-- pv_equiv track=rewrite | github.com/sammarth-k/chandralc | chandralc/analysis.py | bin_lc
-- ===== SOURCE A (Python) =====
-- def bin_lc(lightcurve, binsize):
--     """Bins photon counts.
--
--     Parameters
--     ----------
--     lc: ChandraLightcurve
--         ChandraLightcurve object
--     binsize : int
--         Size of bin
--
--     Returns
--     -------
--     list
--         Array of net counts per bin.
--     """
--     binned_photons = []
--
--     # range: total number of df points over included bins --> temp3 of intervals
--     for j in range(0, len(lightcurve) // binsize):
--         bin_count = 0
--         j *= binsize
--         for k in range(binsize):
--             # sum of all photons within one interval
--             bin_count = bin_count + lightcurve[j + k]
--
--         # appends that sum to a list
--         binned_photons.append(bin_count)
--
--     return binned_photons
-- ===== SOURCE B (Python) =====
-- def bin_lc(lightcurve, binsize):
--     """Bins photon counts via a prefix-sum table (one pass + differences)."""
--     prefix = [0]
--     acc = 0
--     for x in lightcurve:
--         acc += x
--         prefix.append(acc)
--     nbins = len(lightcurve) // binsize
--     return [prefix[(k + 1) * binsize] - prefix[k * binsize] for k in range(nbins)]
-- ===== Notes on version B (the rewrite author's own statement) =====
-- stated objective: alternative
-- what changed: Replaces the nested re-summing loops with a single prefix-sum accumulation pass followed by a differenced pass over the table.
import Mathlib
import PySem

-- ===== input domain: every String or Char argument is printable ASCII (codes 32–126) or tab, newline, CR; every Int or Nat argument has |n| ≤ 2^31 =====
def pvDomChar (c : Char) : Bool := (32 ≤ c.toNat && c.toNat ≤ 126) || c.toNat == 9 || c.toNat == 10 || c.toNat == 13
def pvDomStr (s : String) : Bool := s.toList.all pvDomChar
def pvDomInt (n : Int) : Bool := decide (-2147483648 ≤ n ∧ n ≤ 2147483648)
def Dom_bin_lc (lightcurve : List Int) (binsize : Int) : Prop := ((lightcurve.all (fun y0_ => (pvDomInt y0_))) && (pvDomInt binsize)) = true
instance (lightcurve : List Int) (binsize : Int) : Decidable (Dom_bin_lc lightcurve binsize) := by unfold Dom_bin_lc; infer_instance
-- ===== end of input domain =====

-- B replaces A's nested re-summing loops by one prefix-sum pass plus a differenced pass (alternative algorithm).

-- ===== PORT A =====
-- literal port of A: outer loop over range(len(lc)//binsize), inner loop summing binsize elements
def bin_lc (lightcurve : List Int) (binsize : Int) : List Int :=
  (PySem.List.pyRange 0 (PySem.Int.floordiv lightcurve.length binsize) 1).foldl
    (fun binned_photons j =>
      let j' := j * binsize
      let bin_count :=
        (PySem.List.pyRange 0 binsize 1).foldl
          (fun bin_count k => bin_count + PySem.List.pyGetD lightcurve (j' + k) 0) 0
      binned_photons ++ [bin_count]) []

-- ===== PORT B =====
-- literal port of Source B: build prefix sums, then difference the table
def bin_lc_alt (lightcurve : List Int) (binsize : Int) : List Int :=
  let pa := lightcurve.foldl
    (fun (st : List Int × Int) x =>
      let acc := st.2 + x
      (st.1 ++ [acc], acc)) ([0], 0)
  let pre := pa.1
  let nbins := PySem.Int.floordiv lightcurve.length binsize
  (PySem.List.pyRange 0 nbins 1).map
    (fun k => PySem.List.pyGetD pre ((k + 1) * binsize) 0 - PySem.List.pyGetD pre (k * binsize) 0)

-- ===== PRECONDITION & SPEC =====
-- Pre_ excludes only binsize = 0, where Python A raises ZeroDivisionError (so does B).
def Pre_bin_lc (lightcurve : List Int) (binsize : Int) : Prop := binsize ≠ 0
instance (lightcurve : List Int) (binsize : Int) : Decidable (Pre_bin_lc lightcurve binsize) := by unfold Pre_bin_lc; infer_instance

def pvWitness_bin_lc : List Int × Int := ([3, 1, 4, 1, 5, 9], 2)

def Spec_bin_lc (lightcurve : List Int) (binsize : Int) (out : List Int) : Prop := out = bin_lc_alt lightcurve binsize
instance (lightcurve : List Int) (binsize : Int) (out : List Int) : Decidable (Spec_bin_lc lightcurve binsize out) := by unfold Spec_bin_lc; infer_instance

-- ===== CLAIM (what is proved, stated in full; the proofs are below) =====
def Claim_equal_bin_lc : Prop := ∀ (lightcurve : List Int) (binsize : Int), Dom_bin_lc lightcurve binsize → Pre_bin_lc lightcurve binsize → Spec_bin_lc lightcurve binsize (bin_lc lightcurve binsize)

-- ===== LEMMAS AND PROOFS =====

theorem seg_map (lc : List Int) (m j : Nat) (h : j + m ≤ lc.length) :
    (List.range m).map (fun k => lc.getD (j+k) 0) = (lc.drop j).take m := by
  apply List.ext_getElem
  · simp; omega
  · intro i h1 h2
    simp only [List.getElem_map, List.getElem_range, List.getD_eq_getElem?_getD,
      List.getElem_take, List.getElem_drop]
    rw [List.getElem?_eq_getElem (by simp at h1; omega)]
    simp at h1 ⊢

-- L2
theorem pvInnerSum (lc : List Int) (b j' : Int) (hb : 0 < b) (hj : 0 ≤ j')
    (hle : j' + b ≤ lc.length) :
    (PySem.List.pyRange 0 b 1).foldl (fun c k => c + PySem.List.pyGetD lc (j' + k) 0) 0
      = ((lc.drop j'.toNat).take b.toNat).sum := by
  rw [PySem.List.pyRange_one, List.foldl_map, PySem.List.foldl_add]
  simp only [zero_add, Int.sub_zero]
  rw [show (fun y : Nat => PySem.List.pyGetD lc (j' + y) 0) = fun k : Nat => lc.getD (j'.toNat + k) 0 from ?_, seg_map lc b.toNat j'.toNat (by omega)]
  · funext k
    rw [show j' + (k:Int) = ((j'.toNat + k : Nat) : Int) by omega, PySem.List.pyGetD_natCast]

theorem pvPrefixTable (lc : List Int) :
    ([0] ++ (List.range lc.length).map (fun i => (lc.take (i + 1)).sum))
      = (List.range (lc.length + 1)).map (fun i => (lc.take i).sum) := by
  rw [List.range_succ_eq_map]
  simp [Function.comp_def]

theorem pvPrefixGet (lc : List Int) (i : Int) (h0 : 0 ≤ i) (h1 : i ≤ lc.length) :
    PySem.List.pyGetD ((List.range (lc.length + 1)).map (fun i => (lc.take i).sum)) i 0
      = (lc.take i.toNat).sum := by
  have hk : i.toNat < lc.length + 1 := by omega
  rw [show i = ((i.toNat : Nat) : Int) by omega, PySem.List.pyGetD_natCast,
    PySem.List.getD_map_range (h := hk)]
  simp
  rw [show max i 0 = i by omega]


-- B's prefix accumulation produces the table of partial sums.
theorem scan_spec (lc : List Int) (p : List Int) (a : Int) :
    (lc.foldl (fun (st : List Int × Int) x => (st.1 ++ [st.2 + x], st.2 + x)) (p, a)).1
      = p ++ (List.range lc.length).map (fun i => a + (lc.take (i + 1)).sum) := by
  induction lc generalizing p a with
  | nil => simp
  | cons x xs ih =>
    simp only [List.foldl_cons, ih, List.length_cons, List.range_succ_eq_map, List.map_cons,
      List.map_map, List.take_succ_cons, List.sum_cons, List.append_assoc]
    simp [Function.comp_def, add_assoc]

theorem binval (lc : List Int) (b j : Int) (hb : 0 < b) (hj : 0 ≤ j) :
    (lc.take ((j + 1) * b).toNat).sum - (lc.take ((j * b).toNat)).sum
      = ((lc.drop (j * b).toNat).take b.toNat).sum := by
  have h1 : ((j + 1) * b).toNat = (j * b).toNat + b.toNat := by
    have : 0 ≤ j * b := mul_nonneg hj (le_of_lt hb)
    have : (j + 1) * b = j * b + b := by ring
    omega
  rw [h1, List.take_add, List.sum_append]
  ring

theorem bin_lc_spec : Claim_equal_bin_lc := by
  intro lc b _ hb
  unfold Spec_bin_lc bin_lc bin_lc_alt
  rw [PySem.List.foldl_append_singleton_eq_map]
  simp only [List.nil_append]
  replace hb : b ≠ 0 := hb
  rw [scan_spec]
  simp only [zero_add]
  rw [pvPrefixTable]
  rcases lt_or_gt_of_ne hb with hneg | hpos
  · -- negative binsize: zero bins on both sides
    have hq : PySem.Int.floordiv lc.length b ≤ 0 := by
      have hmod := PySem.Int.floordiv_mul_add_mod (lc.length) b
      have hbounds := PySem.Int.mod_neg_bounds (a := (lc.length : Int)) hneg
      nlinarith [Int.natCast_nonneg lc.length]
    rw [PySem.List.pyRange_one_eq_nil hq]
    simp
  · apply List.map_congr_left
    intro j hj
    rw [PySem.List.mem_pyRange_one] at hj
    obtain ⟨hj0, hjq⟩ := hj
    have hqb : PySem.Int.floordiv lc.length b * b ≤ lc.length := by
      have hmod := PySem.Int.floordiv_mul_add_mod (lc.length) b
      have := PySem.Int.mod_nonneg (a := (lc.length : Int)) hpos
      omega
    have hle : (j + 1) * b ≤ lc.length := by
      have : (j + 1) * b ≤ PySem.Int.floordiv lc.length b * b :=
        mul_le_mul_of_nonneg_right (by omega) (le_of_lt hpos)
      omega
    rw [pvPrefixGet lc ((j + 1) * b) (by positivity) (by omega),
      pvPrefixGet lc (j * b) (mul_nonneg hj0 (le_of_lt hpos)) (by nlinarith),
      pvInnerSum lc b (j * b) hpos (mul_nonneg hj0 (le_of_lt hpos)) (by nlinarith),
      binval lc b j hpos hj0]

|---|

Count every line of the listing that includes the word "nested", then give that count and no other words.

SOLUTION TO THE PROBLEM:
2